Talvez para benefício do leitor, dá-se o rol dos acontecimentos e fazem-se as citações necessárias. Logo no Boletim Oficial n.º 1, de 3 de janeiro, o Governador Schulz dá louvores a dois agentes da PIDE, aqui sim, convém transcrever logo:
“O atentado terrorista, levado a cabo em 1 do passado mês de novembro, na tabanca de Morocunda, em Farim, por elementos então desconhecidos, motivou a deslocação de uma brigada da PIDE àquela vila, a fim de se proceder às averiguações necessárias para a descoberta dos criminosos.
Foram árduas e extremamente difíceis as investigações, não só pela falta de indícios, como também pelas massas autóctones, em estado de choque devido à explosão e seus efeitos, se recusara a prestar declaração, o estar convencida que o atentado fora perpetrado por brancos.
Só houve a suavizar as dificuldades criadas por meio tão hostil, a franca e leal colaboração dada pelas tropas locais, a cujo apoio moral e material se deve, em grande parte, o êxito obtido.

Foram estas que nos cederam os locais para concentrar os detidos por suspeita e as dependências para os interrogatórios, alimentaram os presos e ainda facilitaram a nossa tarefa muito contribuindo para a descoberta dos criminosos.
A atuação do pessoal desta Polícia, também merece especial relevo dado que foi graças ao seu inexcedível zelo, competência, espírito de sacrifício e vontade de bem servir, que se descobriram os autores do crime e uma vasta e bem organizada rede de elementos do PAIGC que tudo prepararam e mais projetavam fazer.”

Em sequência, foram louvados um chefe de Brigada e quatro agentes de 2.ª classe, que vêm perfeitamente identificados no Boletim Oficial.

No Boletim Oficial n.º 2, de 8 de janeiro, publica-se a Portaria n.º 1767, que estipula que durante o ano de 1966 é autorizada a isenção de direitos na importação de arroz.
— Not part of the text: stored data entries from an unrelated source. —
theorem pvScanBR_rest_head (r : List Char) (content : List Char) :
    ∀ p ∈ pvScanBR r content, ∀ d r3, p.2 = d :: r3 → d ≠ ']' := by
  fun_induction pvScanBR r content with
  | case1 content => intro p hp; simp at hp
  | case2 content r1 => intro p hp; simp at hp
  | case3 content r2 h ih => exact ih
  | case4 content c2 r2 h1 h =>
      intro p hp d r3 hd
      simp at hp; rw [← hp] at hd; simp at hd
      exact hd.1 ▸ h1
  | case5 content h =>
      intro p hp d r3 hd
      simp at hp; rw [← hp] at hd; simp at hd
  | case6 content ch r1 h1 h ih => exact ih

-- the DFA from state dq simulates A's double-quote scanner
theorem pvRunB_dq (r : List Char) (buf : List Char) (parts : List String) :
    pvRunB r (.dq, buf, parts) =
      match pvScanDQ r buf with
      | none => none
      | some (content, rest) => pvRunB rest (.dqc, content, parts) := by
  fun_induction pvScanDQ r buf with
  | case1 buf => simp [pvRunB_nil, pvFinishB]
  | case2 buf r1 =>
      rw [pvRunB_cons]
      simp [pvStepB]
  | case3 buf r2 h ih =>
      rw [pvRunB_cons]
      simp only [pvStepB, Char.reduceEq, reduceIte, Option.bind_some]
      rw [pvRunB_cons]
      simp only [pvStepB, Char.reduceEq, reduceIte, Option.bind_some]
      exact ih
  | case4 buf c2 r2 h1 h =>
      rw [pvRunB_cons]
      simp [pvStepB]
  | case5 buf h =>
      rw [pvRunB_cons]
      simp [pvStepB]
  | case6 buf ch r1 h1 h ih =>
      have hs : pvStepB (.dq, buf, parts) ch = some (.dq, buf ++ [ch], parts) := by
        simp only [pvStepB, if_neg h1, if_neg h]
      rw [pvRunB_cons, hs, Option.bind_some]
      exact ih

-- the DFA from state br simulates A's bracket scanner
theorem pvRunB_br (r : List Char) (buf : List Char) (parts : List String) :
    pvRunB r (.br, buf, parts) =
      match pvScanBR r buf with
      | none => none
      | some (content, rest) => pvRunB rest (.brc, content, parts) := by
  fun_induction pvScanBR r buf with
  | case1 buf => simp [pvRunB_nil, pvFinishB]
  | case2 buf r1 =>
      rw [pvRunB_cons]
      simp [pvStepB]
  | case3 buf r2 h ih =>
      rw [pvRunB_cons]
      simp only [pvStepB, Char.reduceEq, reduceIte, Option.bind_some]
      rw [pvRunB_cons]
      simp only [pvStepB, Char.reduceEq, reduceIte, Option.bind_some]
      exact ih
  | case4 buf c2 r2 h1 h =>
      rw [pvRunB_cons]
      simp [pvStepB]
  | case5 buf h =>
      rw [pvRunB_cons]
      simp [pvStepB]
  | case6 buf ch r1 h1 h ih =>
      have hs : pvStepB (.br, buf, parts) ch = some (.br, buf ++ [ch], parts) := by
        simp only [pvStepB, if_neg h1, if_neg h]
      rw [pvRunB_cons, hs, Option.bind_some]
      exact ih

-- the DFA from state word simulates A's word-prefix scan
theorem pvRunB_word (r : List Char) (buf : List Char) (parts : List String) :
    pvRunB r (.word, buf, parts) =
      match r.drop (pvWordLen r) with
      | [] => some (parts ++ [String.mk (buf ++ r.take (pvWordLen r))])
      | d :: r3 =>
        if d = '.' then pvRunB r3 (.dot, [], parts ++ [String.mk (buf ++ r.take (pvWordLen r))])
        else none := by
  induction r generalizing buf with
  | nil => simp [pvRunB_nil, pvFinishB, pvWordLen]
  | cons c r1 ih =>
      by_cases hw : pvIsWordChar c
      · have hs : pvStepB (.word, buf, parts) c = some (.word, buf ++ [c], parts) := by
          simp only [pvStepB, if_pos hw]
        rw [pvRunB_cons, hs, Option.bind_some, ih (buf ++ [c])]
        simp [pvWordLen, hw, Nat.add_comm 1]
      · rw [pvRunB_cons]
        simp only [pvWordLen, if_neg hw, List.drop_zero, List.take_zero, List.append_nil]
        by_cases hc : c = '.'
        · subst hc
          have hs : pvStepB (.word, buf, parts) '.' = some (.dot, [], parts ++ [String.mk buf]) := by
            simp only [pvStepB, if_neg hw]
            rfl
          rw [hs, Option.bind_some]
          simp
        · have hs : pvStepB (.word, buf, parts) c = none := by
            simp only [pvStepB, if_neg hw, if_neg hc]
          rw [hs, Option.bind_none]
          simp [hc]

-- non-dependent restatement of pvLoopA's cons equation (its raw equation is dependent
-- because the match discriminants are named for the termination proof)
theorem pvLoopA_cons (c : Char) (r1 : List Char) (parts : List String) :
    pvLoopA (c :: r1) parts =
      if c = '"' then
        match pvScanDQ r1 [] with
        | none => none
        | some (content, r2) =>
          if content.isEmpty then none
          else
            match r2 with
            | [] => pvLoopA [] (parts ++ [String.mk content])
            | d :: r3 =>
              if d = '.' then
                if r3.isEmpty then none else pvLoopA r3 (parts ++ [String.mk content])
              else none
      else if c = '[' then
        match pvScanBR r1 [] with
        | none => none
        | some (content, r2) =>
          if content.isEmpty then none
          else
            match r2 with
            | [] => pvLoopA [] (parts ++ [String.mk content])
            | d :: r3 =>
              if d = '.' then
                if r3.isEmpty then none else pvLoopA r3 (parts ++ [String.mk content])
              else none
      else
        if PySem.Chars.isalpha c || c == '_' then
          match r1.drop (pvWordLen r1) with
          | [] => pvLoopA [] (parts ++ [String.mk (c :: r1.take (pvWordLen r1))])
          | d :: r3 =>
            if d = '.' then
              if r3.isEmpty then none
              else pvLoopA r3 (parts ++ [String.mk (c :: r1.take (pvWordLen r1))])
            else none
        else none := by
  rw [pvLoopA.eq_def]
  by_cases hq : c = '"'
  · simp only [if_pos hq]
    split <;> rename_i h <;> simp only [h] <;> (try split) <;>
      first
        | rfl
        | (rename_i cc rr hh; cases rr <;> rfl)
  · by_cases hb : c = '['
    · simp only [if_neg hq, if_pos hb]
      split <;> rename_i h <;> simp only [h] <;> (try split) <;>
        first
          | rfl
          | (rename_i cc rr hh; cases rr <;> rfl)
    · simp only [if_neg hq, if_neg hb]
      by_cases hw : (PySem.Chars.isalpha c || c == '_') = true
      · simp only [if_pos hw]
        split <;> rename_i h <;> simp only [h]
      · simp only [if_neg hw]

theorem pvLoopA_nil (parts : List String) :
    pvLoopA [] parts = if parts.isEmpty then none else some parts := by
  rw [pvLoopA.eq_def]

-- main simulation: on nonempty remaining input, A's outer loop equals the DFA run from state dot
theorem pvLoopA_eq_runB (n : Nat) :
    ∀ (r : List Char) (parts : List String), r.length ≤ n → r ≠ [] →
      pvLoopA r parts = pvRunB r (.dot, [], parts) := by
  induction n using Nat.strong_induction_on with
  | _ n ih =>
  intro r parts hlen hne
  match r with
  | [] => exact absurd rfl hne
  | c :: r1 =>
  rw [pvLoopA_cons, pvRunB_cons]
  by_cases hq : c = '"'
  · subst hq
    simp only [Char.reduceEq, reduceIte, pvStepB, pvStartB, Option.bind_some]
    rw [pvRunB_dq]
    cases hr : pvScanDQ r1 [] with
    | none => rfl
    | some q =>
      obtain ⟨content, rest⟩ := q
      simp only []
      cases rest with
      | nil =>
        rw [pvRunB_nil]
        simp only [pvFinishB, pvLoopA_nil]
        by_cases hc : content.isEmpty <;> simp [hc]
      | cons d r3 =>
        have hd : d ≠ '"' := pvScanDQ_rest_head r1 [] (content, d :: r3) (by simp [hr]) d r3 rfl
        rw [pvRunB_cons]
        simp only [pvStepB, if_neg hd]
        by_cases hdot : d = '.'
        · simp only [if_pos hdot]
          by_cases hc : content.isEmpty
          · simp [hc]
          · simp only [if_neg hc, Bool.false_eq_true, if_false, Option.bind_some]
            cases r3 with
            | nil => simp [pvRunB_nil, pvFinishB]
            | cons e r4 =>
              have hlt : (e :: r4).length < n := by
                have h2 := pvScanDQ_len_le r1 [] (content, d :: e :: r4) (by simp [hr])
                simp at h2 hlen ⊢; omega
              simp only [List.isEmpty_cons, Bool.false_eq_true, if_false]
              exact ih _ hlt _ _ (le_refl _) (by simp)
        · by_cases hc : content.isEmpty <;> simp [hc, hdot]
  · by_cases hb : c = '['
    · subst hb
      simp only [Char.reduceEq, reduceIte, pvStepB, pvStartB, Option.bind_some]
      rw [pvRunB_br]
      cases hr : pvScanBR r1 [] with
      | none => rfl
      | some q =>
        obtain ⟨content, rest⟩ := q
        simp only []
        cases rest with
        | nil =>
          rw [pvRunB_nil]
          simp only [pvFinishB, pvLoopA_nil]
          by_cases hc : content.isEmpty <;> simp [hc]
        | cons d r3 =>
          have hd : d ≠ ']' := pvScanBR_rest_head r1 [] (content, d :: r3) (by simp [hr]) d r3 rfl
          rw [pvRunB_cons]
          simp only [pvStepB, if_neg hd]
          by_cases hdot : d = '.'
          · simp only [if_pos hdot]
            by_cases hc : content.isEmpty
            · simp [hc]
            · simp only [if_neg hc, Bool.false_eq_true, if_false, Option.bind_some]
              cases r3 with
              | nil => simp [pvRunB_nil, pvFinishB]
              | cons e r4 =>
                have hlt : (e :: r4).length < n := by
                  have h2 := pvScanBR_len_le r1 [] (content, d :: e :: r4) (by simp [hr])
                  simp at h2 hlen ⊢; omega
                simp only [List.isEmpty_cons, Bool.false_eq_true, if_false]
                exact ih _ hlt _ _ (le_refl _) (by simp)
          · by_cases hc : content.isEmpty <;> simp [hc, hdot]
    · by_cases hw : (PySem.Chars.isalpha c || c == '_') = true
      · have hs : pvStepB (PvSt.dot, [], parts) c = some (.word, [c], parts) := by
          simp only [pvStepB, pvStartB, if_neg hq, if_neg hb, if_pos hw]
        rw [if_neg hq, if_neg hb, if_pos hw, hs, Option.bind_some, pvRunB_word]
        cases hr : r1.drop (pvWordLen r1) with
        | nil => simp [pvLoopA_nil]
        | cons d r3 =>
          simp only []
          by_cases hdot : d = '.'
          · simp only [if_pos hdot]
            cases r3 with
            | nil => simp [pvRunB_nil, pvFinishB]
            | cons e r4 =>
              have hlt : (e :: r4).length < n := by
                have h2 : (r1.drop (pvWordLen r1)).length ≤ r1.length := by simp
                rw [hr] at h2; simp at h2 hlen ⊢; omega
              simp only [List.isEmpty_cons, Bool.false_eq_true, if_false]
              exact ih _ hlt _ _ (le_refl _) (by simp)
          · simp [hdot]
      · have hs : pvStepB (PvSt.dot, [], parts) c = none := by
          simp only [pvStepB, pvStartB, if_neg hq, if_neg hb, if_neg hw]
        rw [if_neg hq, if_neg hb, if_neg hw, hs, Option.bind_none]

-- ===== VERDICT (by name: the statement is the Claim_ definition above) =====
theorem parse_identifier_parts_py_spec : Claim_equal_parse_identifier_parts_py := by
  intro t _
  unfold Spec_parse_identifier_parts_py parse_identifier_parts_py parse_identifier_parts_py_alt
  cases ht : t.toList with
  | nil => simp [pvLoopA_nil, pvFinishB]
  | cons c r1 =>
    have h1 : pvLoopA (c :: r1) [] = pvRunB (c :: r1) (.dot, [], []) :=
      pvLoopA_eq_runB (c :: r1).length _ _ (le_refl _) (by simp)
    have h2 : pvRunB (c :: r1) (.dot, [], []) = pvRunB (c :: r1) (.expect, [], []) := by
      rw [pvRunB_cons, pvRunB_cons]; rfl
    rw [h1, h2]; rfl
Em termos nacionais, o Governo decidira melhorar os vencimentos dos militares do Exército, Armada e Força Aérea. Dá-se igualmente reforço de verbas inscritas na tabela de despesa do orçamento privativo das forças terrestes ultramarinas em vigor na Província da Guiné. Ficamos a saber que pelo Decreto-Lei n.º 46826 foi instituído o Serviço Postal Militar; também pelo Decreto n.º 46796, do Ministério do Ultramar, é aprovada a renovação do contrato para pesquisa e exploração com a Esso Exploration Guiné Inc., celebra-se um novo contrato que consta no Boletim Oficial n.º 6, de 5 de fevereiro.
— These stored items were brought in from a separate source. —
def get_path_by_locs (locs : List (Int × Int)) (forbidden : Int × Int) (debug : Bool) : String :=
  match locs with
  | [] => ""            -- Python raises IndexError here; excluded by Pre_
  | [_] => ""
  | l1 :: l2 :: rest =>
    if hab : l1 = l2 then "A" ++ get_path_by_locs (l2 :: rest) forbidden debug
    else
      match hp : pvPick l1 l2 forbidden (pvOptions (l2.1 - l1.1) (l2.2 - l1.2)) with
      | some (key, true, _) => key ++ ("A" ++ get_path_by_locs (l2 :: rest) forbidden debug)
      | some (key, false, p) => key ++ get_path_by_locs (p :: l2 :: rest) forbidden debug
      | none => ""      -- Python falls off the loop here (returns None); unreachable
termination_by 2 * locs.length + pvExtra locs
decreasing_by
  · have e1 := pvExtra_le_one (l2 :: rest)
    have e2 := pvExtra_le_one (l1 :: l2 :: rest)
    simp only [List.length_cons]; omega
  · have e1 := pvExtra_le_one (l2 :: rest)
    have e2 := pvExtra_le_one (l1 :: l2 :: rest)
    simp only [List.length_cons]; omega
  · obtain ⟨hc, h1, h2⟩ := pvPick_false l1 l2 forbidden key p hab hp
    have hz : pvExtra (p :: l2 :: rest) = 0 := by
      show (if p.1 ≠ l2.1 ∧ p.2 ≠ l2.2 then 1 else 0) = 0
      rw [if_neg hc]
    have ho : pvExtra (l1 :: l2 :: rest) = 1 := by
      show (if l1.1 ≠ l2.1 ∧ l1.2 ≠ l2.2 then 1 else 0) = 1
      rw [if_pos ⟨h1, h2⟩]
    simp only [List.length_cons, hz, ho]; omega

-- ===== PORT B =====

-- one loop-body of B: the segment emitted for the pair (a, b), plus 'A'
def pvSeg (a b forbidden : Int × Int) : String :=
  (if b.1 - a.1 ≠ 0 ∧ b.2 - a.2 ≠ 0 ∧ ((b.1, a.2) : Int × Int) = forbidden
   then pvV a b ++ pvH a b else pvH a b ++ pvV a b) ++ "A"

-- ''.join(parts)
def pvJoin : List String → String
  | [] => ""
  | s :: rest => s ++ pvJoin rest

def get_path_by_locs_alt (locs : List (Int × Int)) (forbidden : Int × Int) (debug : Bool) : String :=
  pvJoin ((locs.zip locs.tail).map (fun p => pvSeg p.1 p.2 forbidden))
lemma pvRound_inv {g : List (List Int)} {pedra ncol nlin : Int} {s : Int × Int}
    {st : PySem.Set (Int × Int) × Bool}
    (h : pvBInv (pvGood g pedra ncol nlin) s st) :
    pvBInv (pvGood g pedra ncol nlin) s (pvRound g pedra ncol nlin st) ∧
    (∀ x ∈ st.1, x ∈ (pvRound g pedra ncol nlin st).1) := by
  obtain ⟨hnd, hs, hre, hfl⟩ := h
  by_cases hdone : st.2 = true
  · rw [pvRound_of_done hdone]
    exact ⟨⟨hnd, hs, hre, hfl⟩, fun x hx => hx⟩
  · have hd : st.2 = false := Bool.eq_false_iff.mpr hdone
    unfold pvRound
    rw [hd]
    simp only [Bool.false_eq_true, if_false]
    by_cases hsub : PySem.Set.issubset
        (PySem.Set.ofList ((st.1.flatMap pvViz).filter (pvGood g pedra ncol nlin))) st.1 = true
    · rw [if_pos hsub]
      refine ⟨⟨hnd, hs, hre, fun _ => ?_⟩, fun x hx => hx⟩
      intro x hx nb hnb hg
      have hmemf : nb ∈ (st.1.flatMap pvViz).filter (pvGood g pedra ncol nlin) :=
        List.mem_filter.mpr ⟨List.mem_flatMap.mpr ⟨x, hx, hnb⟩, hg⟩
      exact (PySem.Set.issubset_iff _ _).mp hsub nb ((PySem.Set.mem_ofList _ _).mpr hmemf)
    · rw [if_neg hsub]
      refine ⟨⟨PySem.Set.nodup_update _ _ hnd, (PySem.Set.mem_update _ _ _).mpr (Or.inl hs), ?_,
        by simp⟩, fun x hx => (PySem.Set.mem_update _ _ _).mpr (Or.inl hx)⟩
      intro x hx
      rcases (PySem.Set.mem_update _ _ _).mp hx with hold | hnew
      · exact hre x hold
      · have := (PySem.Set.mem_ofList _ _).mp hnew
        obtain ⟨hfm, hg⟩ := List.mem_filter.mp this
        obtain ⟨c, hcm, hviz⟩ := List.mem_flatMap.mp hfm
        exact pvReach.step (hre c hcm) hviz hg

lemma pvRound_grow {g : List (List Int)} {pedra ncol nlin : Int}
    {st : PySem.Set (Int × Int) × Bool}
    (hst : st.2 = false) (hne : (pvRound g pedra ncol nlin st).2 = false) :
    st.1.length + 1 ≤ (pvRound g pedra ncol nlin st).1.length := by
  unfold pvRound at hne ⊢
  rw [hst] at hne ⊢
  simp only [Bool.false_eq_true, if_false] at hne ⊢
  by_cases hsub : PySem.Set.issubset
      (PySem.Set.ofList ((st.1.flatMap pvViz).filter (pvGood g pedra ncol nlin))) st.1 = true
  · rw [if_pos hsub] at hne; simp at hne
  · rw [if_neg hsub]
    set novos := PySem.Set.ofList ((st.1.flatMap pvViz).filter (pvGood g pedra ncol nlin)) with hn
    obtain ⟨y, hyn, hyv⟩ : ∃ y ∈ novos, y ∉ st.1 := by
      by_contra hall
      rw [not_exists] at hall
      simp only [not_and, not_not] at hall
      exact hsub ((PySem.Set.issubset_iff _ _).mpr hall)
    rw [PySem.Set.update_eq_append_filter]
    have hyf : y ∈ (PySem.Set.ofList novos).filter (fun z => !st.1.contains z) := by
      refine List.mem_filter.mpr ⟨?_, ?_⟩
      · rw [PySem.Set.ofList_ofList]; exact hyn
      · simp [hyv]
    have := List.length_pos_of_mem hyf
    simp only [List.length_append]
    omega

lemma pvIter_inv {g : List (List Int)} {pedra ncol nlin : Int} {s : Int × Int} (k : Nat)
    {st : PySem.Set (Int × Int) × Bool}
    (h : pvBInv (pvGood g pedra ncol nlin) s st) :
    pvBInv (pvGood g pedra ncol nlin) s ((pvRound g pedra ncol nlin)^[k] st) := by
  induction k generalizing st with
  | zero => simpa using h
  | succ k ih => rw [Function.iterate_succ_apply]; exact ih (pvRound_inv h).1

lemma pvIter_grow {g : List (List Int)} {pedra ncol nlin : Int} (k : Nat)
    {st : PySem.Set (Int × Int) × Bool}
    (hst : st.2 = false) (hne : ((pvRound g pedra ncol nlin)^[k] st).2 = false) :
    st.1.length + k ≤ ((pvRound g pedra ncol nlin)^[k] st).1.length := by
  induction k generalizing st with
  | zero => simp
  | succ k ih =>
    rw [Function.iterate_succ_apply] at hne ⊢
    by_cases hflag : (pvRound g pedra ncol nlin st).2 = true
    · exfalso
      have hiter : ∀ m, (pvRound g pedra ncol nlin)^[m] (pvRound g pedra ncol nlin st)
          = pvRound g pedra ncol nlin st := by
        intro m
        induction m with
        | zero => rfl
        | succ m ihm => rw [Function.iterate_succ_apply, pvRound_of_done hflag, ihm]
      rw [hiter k, hflag] at hne
      exact Bool.true_eq_false.mp hne
    · have hflag' : (pvRound g pedra ncol nlin st).2 = false := Bool.eq_false_iff.mpr hflag
      have h1 := pvRound_grow hst hflag'
      have h2 := ih hflag'
      specialize h2 hne
      omega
Igualmente merece destaque o contrato de empréstimo à Província Ultramarina da Guiné para a execução de empreendimentos previstos no Plano Intercalar de Fomento. Vale a pena dar conta de como se previa a aplicação destes recursos financeiros oriundos de uma receita extraordinária, provenientes do empréstimo a conceder pela metrópole: conhecimento científico do território; investigação científica; estudos de base; agricultura, silvicultura e pecuária; pesca; energia; indústria; transportes e comunicações; turismo; habitação e melhoramentos locais; promoção social. Tudo somado: 40.000.000$00.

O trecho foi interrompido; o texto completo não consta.